NASA scientists are making an alarming prediction using a new tool to forecast what cities will be most vulnerable to flooding as the polar ice caps melt and raise sea levels. They used the spin and gravity of the Earth to predict where all this new water would be redistributed globally should the worst come to pass.

The findings were published in the journal Science Advances and suggest which ice sheets are of the biggest concern based on what cities they will most likely affect. It’s difficult to create forecasting models for future ice changes, which is part of the reason for this effort to shed some light on the subject. New York City appears to face an exceptionally grave risk, as Hurricane Sandy showed a few years ago.

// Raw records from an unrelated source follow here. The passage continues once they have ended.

-- pv_equiv track=rewrite | github.com/wooya315/programmers | 문자열 내림차순.py | solution
-- ===== SOURCE A (Python) =====
-- def solution(s):
--     answer = []
--     upper = []
--     for i in s:
--         if i.islower() == True:
--             answer.append(i)
--             answer.sort(reverse=True)
--         else:
--             upper.append(i)
--             upper.sort(reverse=True)
--     answer = "".join(answer)
--     upper = "".join(upper)
--     return answer + upper
-- ===== SOURCE B (Python) =====
-- def solution(s):
--     return "".join(sorted(s, key=lambda c: (c.islower(), c), reverse=True))
-- ===== Notes on version B (the rewrite author's own statement) =====
-- stated objective: simpler
-- what changed: Replaced A's loop that partitions characters into two buckets and re-sorts the touched bucket after every single append with one call to sorted() over the whole string using the composite key (c.islower(), c) and reverse=True, then a single join.
import Mathlib
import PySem

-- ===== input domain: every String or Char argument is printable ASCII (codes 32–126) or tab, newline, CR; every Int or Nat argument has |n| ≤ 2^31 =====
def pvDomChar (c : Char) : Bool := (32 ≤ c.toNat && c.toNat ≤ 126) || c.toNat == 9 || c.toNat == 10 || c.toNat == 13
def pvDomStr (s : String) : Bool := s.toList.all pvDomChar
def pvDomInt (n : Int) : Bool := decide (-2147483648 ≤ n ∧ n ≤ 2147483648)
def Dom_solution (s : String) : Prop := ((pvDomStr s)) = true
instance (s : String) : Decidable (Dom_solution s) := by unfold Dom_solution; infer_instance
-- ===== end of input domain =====

-- B replaces A's two-bucket partition (with a full re-sort after every append) by one keyed sort
-- of the whole string: simpler, one pass through sorted().

-- ===== PORT A =====
def solution (s : String) : String :=
  let p := s.toList.foldl (fun (st : List Char × List Char) i =>
      if PySem.Chars.islower i = true then
        (PySem.List.sorted (st.1 ++ [i]) (fun x => x) true, st.2)
      else
        (st.1, PySem.List.sorted (st.2 ++ [i]) (fun x => x) true)) ([], [])
  String.ofList p.1 ++ String.ofList p.2

-- ===== PORT B =====
def solution_alt (s : String) : String :=
  String.ofList (PySem.List.sorted2 s.toList PySem.Chars.islower (fun c => c) true)

-- ===== PRECONDITION & SPEC =====
def Spec_solution (s : String) (out : String) : Prop := out = solution_alt s
instance (s : String) (out : String) : Decidable (Spec_solution s out) := by unfold Spec_solution; infer_instance

-- ===== CLAIM (what is proved, stated in full; the proofs are below) =====
def Claim_equal_solution : Prop := ∀ (s : String), Dom_solution s → Spec_solution s (solution s)

-- ===== LEMMAS AND PROOFS =====

-- the composite key (islower c, c) encoded into Nat (characters are < 2^24)
def pvKey (c : Char) : Nat := (cond (PySem.Chars.islower c) 16777216 0) + c.toNat

theorem pvChar_toNat_lt (c : Char) : c.toNat < 16777216 := by
  have := c.valid
  unfold Char.toNat
  rcases this with h | h
  · exact Nat.lt_trans h (by norm_num)
  · exact Nat.lt_trans h.2 (by norm_num)

theorem pvKey_inj : Function.Injective pvKey := by
  intro a b h
  have ha := pvChar_toNat_lt a
  have hb := pvChar_toNat_lt b
  unfold pvKey at h
  have htn : a.toNat = b.toNat := by
    cases hla : PySem.Chars.islower a <;> cases hlb : PySem.Chars.islower b <;>
      simp [hla, hlb] at h <;> omega
  have : a.val = b.val := by
    apply UInt32.toNat_inj.mp
    exact htn
  exact Char.ext this

-- descending sort (key = identity) only depends on the multiset of elements
theorem pvSrev_congr (xs ys : List Char) (h : xs.Perm ys) :
    PySem.List.sorted xs (fun x => x) true = PySem.List.sorted ys (fun x => x) true := by
  apply List.eq_of_perm_of_sorted (le := fun a b => b ≤ a)
  · intro a b _ _ h1 h2; exact le_antisymm h2 h1
  · exact PySem.List.sorted_pairwise_rev xs (fun x => x)
  · exact PySem.List.sorted_pairwise_rev ys (fun x => x)
  · exact ((PySem.List.sorted_perm xs _ true).trans h).trans
      (PySem.List.sorted_perm ys _ true).symm

-- A's loop invariant: the two accumulators are the descending sorts of the buckets so far
theorem pvLoopA (l : List Char) (a u : List Char) :
    l.foldl (fun (st : List Char × List Char) i =>
      if PySem.Chars.islower i = true then
        (PySem.List.sorted (st.1 ++ [i]) (fun x => x) true, st.2)
      else
        (st.1, PySem.List.sorted (st.2 ++ [i]) (fun x => x) true))
      (PySem.List.sorted a (fun x => x) true, PySem.List.sorted u (fun x => x) true)
    = (PySem.List.sorted (a ++ l.filter PySem.Chars.islower) (fun x => x) true,
       PySem.List.sorted (u ++ l.filter (fun c => !PySem.Chars.islower c)) (fun x => x) true) := by
  induction l generalizing a u with
  | nil => simp
  | cons x l ih =>
    simp only [List.foldl_cons]
    cases hx : PySem.Chars.islower x with
    | true =>
      rw [if_pos rfl]
      have h1 : PySem.List.sorted (PySem.List.sorted a (fun x => x) true ++ [x]) (fun x => x) true
          = PySem.List.sorted (a ++ [x]) (fun x => x) true :=
        pvSrev_congr _ _ ((PySem.List.sorted_perm a _ true).append_right [x])
      rw [h1, ih (a ++ [x]) u]
      simp [hx, List.append_assoc]
    | false =>
      rw [if_neg (by simp)]
      have h1 : PySem.List.sorted (PySem.List.sorted u (fun x => x) true ++ [x]) (fun x => x) true
          = PySem.List.sorted (u ++ [x]) (fun x => x) true :=
        pvSrev_congr _ _ ((PySem.List.sorted_perm u _ true).append_right [x])
      rw [h1, ih a (u ++ [x])]
      simp [hx, List.append_assoc]

-- the tuple comparison of B's key equals the Nat comparison of pvKey
theorem pvLt_eq (a b : Char) :
    (decide (PySem.Chars.islower a < PySem.Chars.islower b) ||
      (!decide (PySem.Chars.islower b < PySem.Chars.islower a) && decide (a < b)))
    = decide (pvKey a < pvKey b) := by
  have ha := pvChar_toNat_lt a
  have hb := pvChar_toNat_lt b
  have hcl : (a < b) ↔ a.toNat < b.toNat := Iff.rfl
  cases hla : PySem.Chars.islower a <;> cases hlb : PySem.Chars.islower b <;>
    simp [pvKey, hla, hlb, hcl, Bool.lt_iff] <;> omega

-- B's sorted2 with key (islower c, c) is sorted with key pvKey
theorem pvB_eq_sortedKey (xs : List Char) :
    PySem.List.sorted2 xs PySem.Chars.islower (fun c => c) true
    = PySem.List.sorted xs pvKey true := by
  rw [PySem.List.sorted_rev_eq_foldl_insertBy]
  show List.foldl (fun acc x => PySem.List.insertBy _ x acc) [] xs = _
  congr 1
  funext acc x
  congr 1
  funext p q
  exact pvLt_eq q p

-- partition-then-sort equals the single keyed sort
theorem pvMain (xs : List Char) :
    PySem.List.sorted (xs.filter PySem.Chars.islower) (fun x => x) true ++
      PySem.List.sorted (xs.filter (fun c => !PySem.Chars.islower c)) (fun x => x) true
    = PySem.List.sorted xs pvKey true := by
  apply Eq.symm
  apply List.eq_of_perm_of_sorted (le := fun a b => pvKey b ≤ pvKey a)
  · intro a b _ _ h1 h2; exact pvKey_inj (le_antisymm h2 h1)
  · exact PySem.List.sorted_pairwise_rev xs pvKey
  · rw [List.pairwise_append]
    refine ⟨?_, ?_, ?_⟩
    · refine (PySem.List.sorted_pairwise_rev _ (fun x => x)).imp_of_mem ?_
      intro a b hma hmb h
      have hla : PySem.Chars.islower a = true :=
        (List.mem_filter.mp ((PySem.List.mem_sorted _ _ _ a).mp hma)).2
      have hlb : PySem.Chars.islower b = true :=
        (List.mem_filter.mp ((PySem.List.mem_sorted _ _ _ b).mp hmb)).2
      have : b.toNat ≤ a.toNat := h
      simp [pvKey, hla, hlb]; omega
    · refine (PySem.List.sorted_pairwise_rev _ (fun x => x)).imp_of_mem ?_
      intro a b hma hmb h
      have hla : PySem.Chars.islower a = false := by
        have := (List.mem_filter.mp ((PySem.List.mem_sorted _ _ _ a).mp hma)).2
        simpa using this
      have hlb : PySem.Chars.islower b = false := by
        have := (List.mem_filter.mp ((PySem.List.mem_sorted _ _ _ b).mp hmb)).2
        simpa using this
      have : b.toNat ≤ a.toNat := h
      simp [pvKey, hla, hlb]; omega
    · intro a hma b hmb
      have hla : PySem.Chars.islower a = true :=
        (List.mem_filter.mp ((PySem.List.mem_sorted _ _ _ a).mp hma)).2
      have hlb : PySem.Chars.islower b = false := by
        have := (List.mem_filter.mp ((PySem.List.mem_sorted _ _ _ b).mp hmb)).2
        simpa using this
      have := pvChar_toNat_lt b
      simp [pvKey, hla, hlb]; omega
  · refine (PySem.List.sorted_perm xs pvKey true).trans ?_
    refine ((List.filter_append_perm PySem.Chars.islower xs).symm).trans ?_
    exact ((PySem.List.sorted_perm _ _ true).symm.append
      (PySem.List.sorted_perm _ _ true).symm)

-- ===== VERDICT (by name: the statement is the Claim_ definition above) =====
theorem solution_spec : Claim_equal_solution := by
  intro s _
  show solution s = solution_alt s
  unfold solution solution_alt
  have h0 : (([], []) : List Char × List Char)
      = (PySem.List.sorted [] (fun x : Char => x) true,
         PySem.List.sorted [] (fun x : Char => x) true) := rfl
  rw [h0, pvLoopA, pvB_eq_sortedKey, ← pvMain]
  simp only [List.nil_append]
  exact Eq.symm String.ofList_append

They wanted to map out “fingerprint gradients” to form a new diagnosis tool that allow for better assessment of coastal flooding. The extent of the flooding is dependent not just on worldwide sea levels, but on things like the drainage system in that particular city, for example.

“The flood hazard in New York City depends on both storm surges and rising sea levels,” reads the intro from the paper. “We combine modeled storm surges with probabilistic sea-level rise projections to asses s future coastal inundation in New York City from the preindustrial era through 2300 CE. The storm surges are derived from large sets of synthetic tropical cyclones, downscaled from RCP8.5 simulations from three CMIP5 models. The sea-level rise projections account for potential partial collapse of the Antarctic ice sheet in assessing future coastal inundation.

“CMIP5 models indicate that there will be minimal change in storm-surge heights from 2010 to 2100 or 2300, because the predicted strengthening of the strongest storms will be compensated by storm tracks moving offshore at the latitude of New York City. However, projected sea-level rise causes overall flood heights associated with tropical cyclones in New York City in coming centuries to increase greatly compared with preindustrial or modern flood heights.”